### Your objective
Please give back only the lines below from the one containing "PySem.Chars.splitOnMax.go [a] fuel 0" to the one containing "lemma pv_split_head (a", each repeated word for word, both ends included.

### Supplied records
+++++
-- pv_equiv track=rewrite | github.com/ashish-bisht/CSES-problem-set | IntroductoryProblems/Python/coin_piles.py | coin_piles
-- ===== SOURCE A (Python) =====
-- def coin_piles(coin_a, coin_b):
--
--     while coin_a > 0 and coin_b > 0:
--         if coin_a >= coin_b:
--             coin_a -= 2
--             coin_b -= 1
--
--         else:
--             coin_b -= 2
--             coin_a -= 1
--     return "Yes" if coin_a == coin_b == 0 else "No"
-- ===== SOURCE B (Python) =====
-- def coin_piles(coin_a, coin_b):
--     total = coin_a + coin_b
--     if coin_a >= 0 and coin_b >= 0 and total % 3 == 0 and coin_a <= 2 * coin_b and coin_b <= 2 * coin_a:
--         return "Yes"
--     return "No"
-- ===== Notes on version B (the rewrite author's own statement) =====
-- stated objective: faster
-- what changed: Replaced the greedy subtraction loop (O(max(a,b)) iterations) by the closed-form divisibility/ratio test (a+b) % 3 == 0 and a <= 2*b and b <= 2*a with nonnegativity.
import Mathlib
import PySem

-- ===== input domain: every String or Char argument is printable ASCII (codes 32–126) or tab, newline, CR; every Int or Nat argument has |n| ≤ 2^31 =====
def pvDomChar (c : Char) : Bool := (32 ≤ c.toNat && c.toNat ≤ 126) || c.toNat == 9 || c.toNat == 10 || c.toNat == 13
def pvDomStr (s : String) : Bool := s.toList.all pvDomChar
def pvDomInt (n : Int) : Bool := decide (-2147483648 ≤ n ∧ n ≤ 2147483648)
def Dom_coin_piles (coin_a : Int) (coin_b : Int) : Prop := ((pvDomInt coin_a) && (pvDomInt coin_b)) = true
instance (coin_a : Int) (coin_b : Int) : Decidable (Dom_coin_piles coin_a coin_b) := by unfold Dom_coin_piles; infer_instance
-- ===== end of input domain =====

-- B replaces A's greedy subtraction loop by the O(1) closed-form test (a+b)%3==0 ∧ a≤2b ∧ b≤2a (objective: faster).

-- ===== PORT A =====
-- the while loop of A, carrying the two mutated variables
def coinLoop (coin_a : Int) (coin_b : Int) : Int × Int :=
  if coin_a > 0 ∧ coin_b > 0 then
    if coin_a ≥ coin_b then coinLoop (coin_a - 2) (coin_b - 1)
    else coinLoop (coin_a - 1) (coin_b - 2)
  else (coin_a, coin_b)
termination_by (coin_a + coin_b).toNat
decreasing_by all_goals omega

def coin_piles (coin_a : Int) (coin_b : Int) : String :=
  let p := coinLoop coin_a coin_b
  if p.1 = 0 ∧ p.2 = 0 then "Yes" else "No"

-- ===== PORT B =====
def coin_piles_alt (coin_a : Int) (coin_b : Int) : String :=
  let total := coin_a + coin_b
  if coin_a ≥ 0 ∧ coin_b ≥ 0 ∧ PySem.Int.mod total 3 = 0 ∧ coin_a ≤ 2 * coin_b ∧ coin_b ≤ 2 * coin_a then
    "Yes"
  else "No"

-- ===== PRECONDITION & SPEC =====
def Spec_coin_piles (coin_a : Int) (coin_b : Int) (out : String) : Prop := out = coin_piles_alt coin_a coin_b
instance (coin_a : Int) (coin_b : Int) (out : String) : Decidable (Spec_coin_piles coin_a coin_b out) := by unfold Spec_coin_piles; infer_instance

-- ===== CLAIM (what is proved, stated in full; the proofs are below) =====
def Claim_equal_coin_piles : Prop := ∀ (coin_a : Int) (coin_b : Int), Dom_coin_piles coin_a coin_b → Spec_coin_piles coin_a coin_b (coin_piles coin_a coin_b)

-- ===== LEMMAS AND PROOFS =====
-- the loop's final pair is (0,0) exactly when the closed-form condition holds
theorem coinLoop_zero_iff (coin_a coin_b : Int) :
    ((coinLoop coin_a coin_b).1 = 0 ∧ (coinLoop coin_a coin_b).2 = 0) ↔
      (coin_a ≥ 0 ∧ coin_b ≥ 0 ∧ (coin_a + coin_b) % 3 = 0 ∧ coin_a ≤ 2 * coin_b ∧ coin_b ≤ 2 * coin_a) := by
  fun_induction coinLoop coin_a coin_b with
  | case1 a b h hab ih => rw [ih]; constructor <;> (intro ⟨h1,h2,h3,h4,h5⟩; omega)
  | case2 a b h hab ih => rw [ih]; constructor <;> (intro ⟨h1,h2,h3,h4,h5⟩; omega)
  | case3 a b h => simp only; constructor <;> (intro hh; omega)

theorem coin_piles_eq_alt (coin_a coin_b : Int) : coin_piles coin_a coin_b = coin_piles_alt coin_a coin_b := by
  have hmod : PySem.Int.mod (coin_a + coin_b) 3 = (coin_a + coin_b) % 3 :=
    PySem.Int.mod_eq_emod_of_pos (by norm_num)
  show (if (coinLoop coin_a coin_b).1 = 0 ∧ (coinLoop coin_a coin_b).2 = 0 then "Yes" else "No") =
    (if coin_a ≥ 0 ∧ coin_b ≥ 0 ∧ PySem.Int.mod (coin_a + coin_b) 3 = 0 ∧ coin_a ≤ 2 * coin_b ∧ coin_b ≤ 2 * coin_a then "Yes" else "No")
  rw [hmod]
  have h := coinLoop_zero_iff coin_a coin_b
  split_ifs with h1 h2 h2 <;> first | rfl | (exfalso; tauto)

-- ===== VERDICT (by name: the statement is the Claim_ definition above) =====
theorem coin_piles_spec : Claim_equal_coin_piles := by
  intro a b _
  unfold Spec_coin_piles
  exact coin_piles_eq_alt a b
-- pv_equiv track=rewrite | github.com/wxin10/webguard | backend/app/services/threat_intel_parser.py | _strip_adblock_suffix
-- ===== SOURCE A (Python) =====
-- def _strip_adblock_suffix(value: str) -> str:
--     candidate = value
--     if candidate.startswith("||"):
--         candidate = candidate[2:]
--     for separator in ("^", "$"):
--         if separator in candidate:
--             candidate = candidate.split(separator, 1)[0]
--     return candidate
-- ===== SOURCE B (Python) =====
-- def _strip_adblock_suffix(value: str) -> str:
--     candidate = value[2:] if value.startswith("||") else value
--     cut = next((i for i, ch in enumerate(candidate) if ch in "^$"), len(candidate))
--     return candidate[:cut]
-- ===== Notes on version B (the rewrite author's own statement) =====
-- stated objective: idiomatic
-- what changed: Replaces the loop over two separators with two conditional split passes by a single left-to-right scan that finds the earliest '^' or '$' and slices once.
import Mathlib
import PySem

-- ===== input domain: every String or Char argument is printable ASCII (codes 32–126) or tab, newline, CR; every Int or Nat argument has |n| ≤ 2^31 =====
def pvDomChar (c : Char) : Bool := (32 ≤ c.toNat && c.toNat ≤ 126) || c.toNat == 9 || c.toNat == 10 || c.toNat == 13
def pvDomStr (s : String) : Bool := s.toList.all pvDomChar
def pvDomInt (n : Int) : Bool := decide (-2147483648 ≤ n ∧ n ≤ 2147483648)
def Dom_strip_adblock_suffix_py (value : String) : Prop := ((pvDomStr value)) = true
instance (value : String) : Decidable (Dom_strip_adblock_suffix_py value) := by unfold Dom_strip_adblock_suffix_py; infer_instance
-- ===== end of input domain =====

-- B replaces A's two sequential conditional split passes by a single scan for the earliest '^' or '$' (idiomatic; same cost).


-- ===== PORT A =====
-- candidate.split(sep, 1)[0]: split always yields a nonempty list, so [0] is headD
def strip_adblock_suffix_py (value : String) : String :=
  let c0 := value.toList
  let c1 := if PySem.Chars.startswith c0 ['|', '|'] then PySem.List.slice c0 (some 2) none else c0
  let c2 := List.foldl
    (fun cand sep =>
      if PySem.Chars.isIn [sep] cand then (PySem.Chars.splitOnMax cand [sep] 1).headD []
      else cand)
    c1 ['^', '$']
  String.ofList c2

-- ===== PORT B =====
-- next((i for i, ch in enumerate(candidate) if ch in "^$"), len(candidate)): scan for the first hit
def pvCutIdx (cs : List Char) : Nat :=
  match cs with
  | [] => 0
  | c :: rest => if c = '^' ∨ c = '$' then 0 else pvCutIdx rest + 1

def strip_adblock_suffix_py_alt (value : String) : String :=
  let candidate := if PySem.Chars.startswith value.toList ['|', '|'] then PySem.List.slice value.toList (some 2) none else value.toList
  let cut := pvCutIdx candidate
  String.ofList (PySem.List.slice candidate none (some (cut : Int)))

-- ===== PRECONDITION & SPEC =====
def Spec_strip_adblock_suffix_py (value : String) (out : String) : Prop := out = strip_adblock_suffix_py_alt value
instance (value : String) (out : String) : Decidable (Spec_strip_adblock_suffix_py value out) := by unfold Spec_strip_adblock_suffix_py; infer_instance

-- ===== CLAIM (what is proved, stated in full; the proofs are below) =====
def Claim_equal_strip_adblock_suffix_py : Prop := ∀ (value : String), Dom_strip_adblock_suffix_py value → Spec_strip_adblock_suffix_py value (strip_adblock_suffix_py value)

-- ===== LEMMAS AND PROOFS =====

-- splitOnMax.go with maxsplit 0 flushes the current piece plus the rest
lemma pv_go_zero (a : Char) (fuel : Nat) (s cur : List Char) (acc : List (List Char)) :
    PySem.Chars.splitOnMax.go [a] fuel 0 s cur acc = ((cur.reverse ++ s) :: acc).reverse := by
  cases fuel with
  | zero => simp [PySem.Chars.splitOnMax.go]
  | succ f => cases s with
    | nil => simp [PySem.Chars.splitOnMax.go]
    | cons c rest => simp [PySem.Chars.splitOnMax.go]

-- splitOnMax.go with maxsplit 1 and a one-char separator: one cut at the first occurrence
lemma pv_go_one (a : Char) (s : List Char) : ∀ (fuel : Nat) (cur : List Char) (acc : List (List Char)),
    s.length < fuel →
    PySem.Chars.splitOnMax.go [a] fuel 1 s cur acc =
      ((cur.reverse ++ s.takeWhile (· ≠ a)) :: acc).reverse ++
        (if a ∈ s then [(s.dropWhile (· ≠ a)).tail] else []) := by
  induction s with
  | nil =>
    intro fuel cur acc h
    cases fuel with
    | zero => omega
    | succ f => simp [PySem.Chars.splitOnMax.go]
  | cons c rest ih =>
    intro fuel cur acc h
    cases fuel with
    | zero => omega
    | succ f =>
      by_cases hc : c = a
      · subst hc
        have hpre : List.isPrefixOf [c] (c :: rest) = true := by
          simp [List.isPrefixOf]
        simp only [PySem.Chars.splitOnMax.go, hpre, if_pos]
        rw [pv_go_zero]
        simp [List.takeWhile, List.dropWhile]
      · have hpre : List.isPrefixOf [a] (c :: rest) = false := by
          simp [List.isPrefixOf]; exact fun h => absurd h.symm hc
        simp only [PySem.Chars.splitOnMax.go, hpre]
        rw [if_neg (by simp), ih f (c :: cur) acc (by simpa using Nat.lt_of_succ_lt_succ h)]
        simp [List.takeWhile, List.dropWhile, hc, Ne.symm hc]

-- head of candidate.split(sep, 1) is the prefix before the first sep
lemma pv_split_head (a : Char) (s : List Char) :
    (PySem.Chars.splitOnMax s [a] 1).headD [] = s.takeWhile (· ≠ a) := by
  unfold PySem.Chars.splitOnMax
  rw [if_neg (by norm_num), show (1 : Int).toNat = 1 from rfl]
  rw [pv_go_one a s (s.length + 1) [] [] (by omega)]
  by_cases h : a ∈ s <;> simp [h]

-- one pass of A's loop body is a takeWhile (also when sep is absent)
lemma pv_step (a : Char) (s : List Char) :
    (if PySem.Chars.isIn [a] s then (PySem.Chars.splitOnMax s [a] 1).headD [] else s)
      = s.takeWhile (· ≠ a) := by
  by_cases h : PySem.Chars.isIn [a] s
  · rw [if_pos h, pv_split_head]
  · have hmem : a ∉ s := by
      intro hm
      exact h ((PySem.Chars.isIn_iff_infix _ _).mpr ((List.singleton_infix_iff a s).mpr hm))
    rw [if_neg h, List.takeWhile_eq_self_iff.mpr]
    intro x hx; simp; intro hxa; exact hmem (hxa ▸ hx)

-- B's single scan cuts where A's two takeWhile passes end up
lemma pv_cut (s : List Char) :
    ((s.takeWhile (· ≠ '^')).takeWhile (· ≠ '$')) = s.take (pvCutIdx s) := by
  induction s with
  | nil => simp [pvCutIdx]
  | cons c rest ih =>
    by_cases h : c = '^' ∨ c = '$'
    · rcases h with h | h <;> subst h <;> simp [pvCutIdx, List.takeWhile]
    · push Not at h
      rw [pvCutIdx, if_neg (not_or.mpr h),
        List.takeWhile_cons_of_pos (by simp [h.1]),
        List.takeWhile_cons_of_pos (by simp [h.2]),
        List.take_succ_cons]
      exact congrArg (c :: ·) ih

-- ===== VERDICT (by name: the statement is the Claim_ definition above) =====
theorem strip_adblock_suffix_py_spec : Claim_equal_strip_adblock_suffix_py := by
  intro value _
  unfold Spec_strip_adblock_suffix_py strip_adblock_suffix_py strip_adblock_suffix_py_alt
  simp only [List.foldl]
  rw [pv_step, pv_step, pv_cut, PySem.List.slice_to_natCast]
theorem extCount_eq_mp (B : List String) (hB : B ≠ []) :
    ∀ (n : Nat) (A : List String), A.length ≤ n → ∀ (res : Int),
    extCount B hB A res
      = res + (List.foldl (stepAlt B) (List.replicate (B.length + 1) 0, 0) A).2 := by
  intro n
  induction n with
  | zero =>
    intro A hA res
    have : A = [] := List.eq_nil_of_length_eq_zero (by omega)
    subst this
    rw [extCount.eq_def]
    simp [extGreedy, List.length_pos_of_ne_nil hB]
  | succ n ih =>
    intro A hA res
    have hm : 0 < B.length := List.length_pos_of_ne_nil hB
    have hinv := inv_pass B hB A (List.replicate (B.length + 1) 0) 0 0
      (by simp) (by omega) (fun j _ => getD_replicate_zero _ j)
    have hbump0 : bumpSt B 0 (List.replicate (B.length + 1) 0, (0 : Int))
        = (List.replicate (B.length + 1) 0, (0 : Int)) := by
      simp only [bumpSt]; rw [if_neg (by omega)]; simp
    rw [hbump0] at hinv
    have hlenA := ext_len B A 0
    have hleA := ext_le B A 0 (Nat.zero_le _)
    rw [extCount.eq_def]
    simp only []
    by_cases hfull : (extGreedy B A 0).1 = B.length
    · rw [if_neg (by omega)]
      have hsub : (extGreedy B A 0).2.length ≤ n := by omega
      rw [ih (extGreedy B A 0).2 hsub (res + 1)]
      rw [hinv]
      have : bumpSt B (extGreedy B A 0).1
          (List.foldl (stepAlt B) (List.replicate (B.length + 1) 0, 0) (extGreedy B A 0).2)
          = ((List.foldl (stepAlt B) (List.replicate (B.length + 1) 0, 0) (extGreedy B A 0).2).1,
             (List.foldl (stepAlt B) (List.replicate (B.length + 1) 0, 0) (extGreedy B A 0).2).2 + 1) := by
        simp only [bumpSt]; rw [if_pos hfull]
      rw [this]
      ring
    · rw [if_pos (by omega)]
      by_cases h0 : (extGreedy B A 0).1 = 0
      · have hnoop := mp_noop B A 0 (ext_zero_head B hm A h0)
        rw [hnoop]; simp
      · have hsub : (extGreedy B A 0).2.length ≤ n := by omega
        have hres2 : (List.foldl (stepAlt B) (List.replicate (B.length + 1) 0, 0)
            (extGreedy B A 0).2).2 = 0 := by
          have hihr := ih (extGreedy B A 0).2 hsub 0
          rw [extCount.eq_def] at hihr
          simp only [] at hihr
          have hless : (extGreedy B (extGreedy B A 0).2 0).1 < B.length := by
            have := ext_mono_sub B (ext_sublist B A 0) 0
            omega
          rw [if_pos hless] at hihr
          omega
        rw [hinv]
        have : (bumpSt B (extGreedy B A 0).1
            (List.foldl (stepAlt B) (List.replicate (B.length + 1) 0, 0) (extGreedy B A 0).2)).2
            = (List.foldl (stepAlt B) (List.replicate (B.length + 1) 0, 0) (extGreedy B A 0).2).2 := by
          simp only [bumpSt]
          rw [if_neg hfull, if_neg h0]
        rw [this, hres2]
        ring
+++++
### Written answer
    PySem.Chars.splitOnMax.go [a] fuel 0 s cur acc = ((cur.reverse ++ s) :: acc).reverse := by
  cases fuel with
  | zero => simp [PySem.Chars.splitOnMax.go]
  | succ f => cases s with
    | nil => simp [PySem.Chars.splitOnMax.go]
    | cons c rest => simp [PySem.Chars.splitOnMax.go]

-- splitOnMax.go with maxsplit 1 and a one-char separator: one cut at the first occurrence
lemma pv_go_one (a : Char) (s : List Char) : ∀ (fuel : Nat) (cur : List Char) (acc : List (List Char)),
    s.length < fuel →
    PySem.Chars.splitOnMax.go [a] fuel 1 s cur acc =
      ((cur.reverse ++ s.takeWhile (· ≠ a)) :: acc).reverse ++
        (if a ∈ s then [(s.dropWhile (· ≠ a)).tail] else []) := by
  induction s with
  | nil =>
    intro fuel cur acc h
    cases fuel with
    | zero => omega
    | succ f => simp [PySem.Chars.splitOnMax.go]
  | cons c rest ih =>
    intro fuel cur acc h
    cases fuel with
    | zero => omega
    | succ f =>
      by_cases hc : c = a
      · subst hc
        have hpre : List.isPrefixOf [c] (c :: rest) = true := by
          simp [List.isPrefixOf]
        simp only [PySem.Chars.splitOnMax.go, hpre, if_pos]
        rw [pv_go_zero]
        simp [List.takeWhile, List.dropWhile]
      · have hpre : List.isPrefixOf [a] (c :: rest) = false := by
          simp [List.isPrefixOf]; exact fun h => absurd h.symm hc
        simp only [PySem.Chars.splitOnMax.go, hpre]
        rw [if_neg (by simp), ih f (c :: cur) acc (by simpa using Nat.lt_of_succ_lt_succ h)]
        simp [List.takeWhile, List.dropWhile, hc, Ne.symm hc]

-- head of candidate.split(sep, 1) is the prefix before the first sep
lemma pv_split_head (a : Char) (s : List Char) :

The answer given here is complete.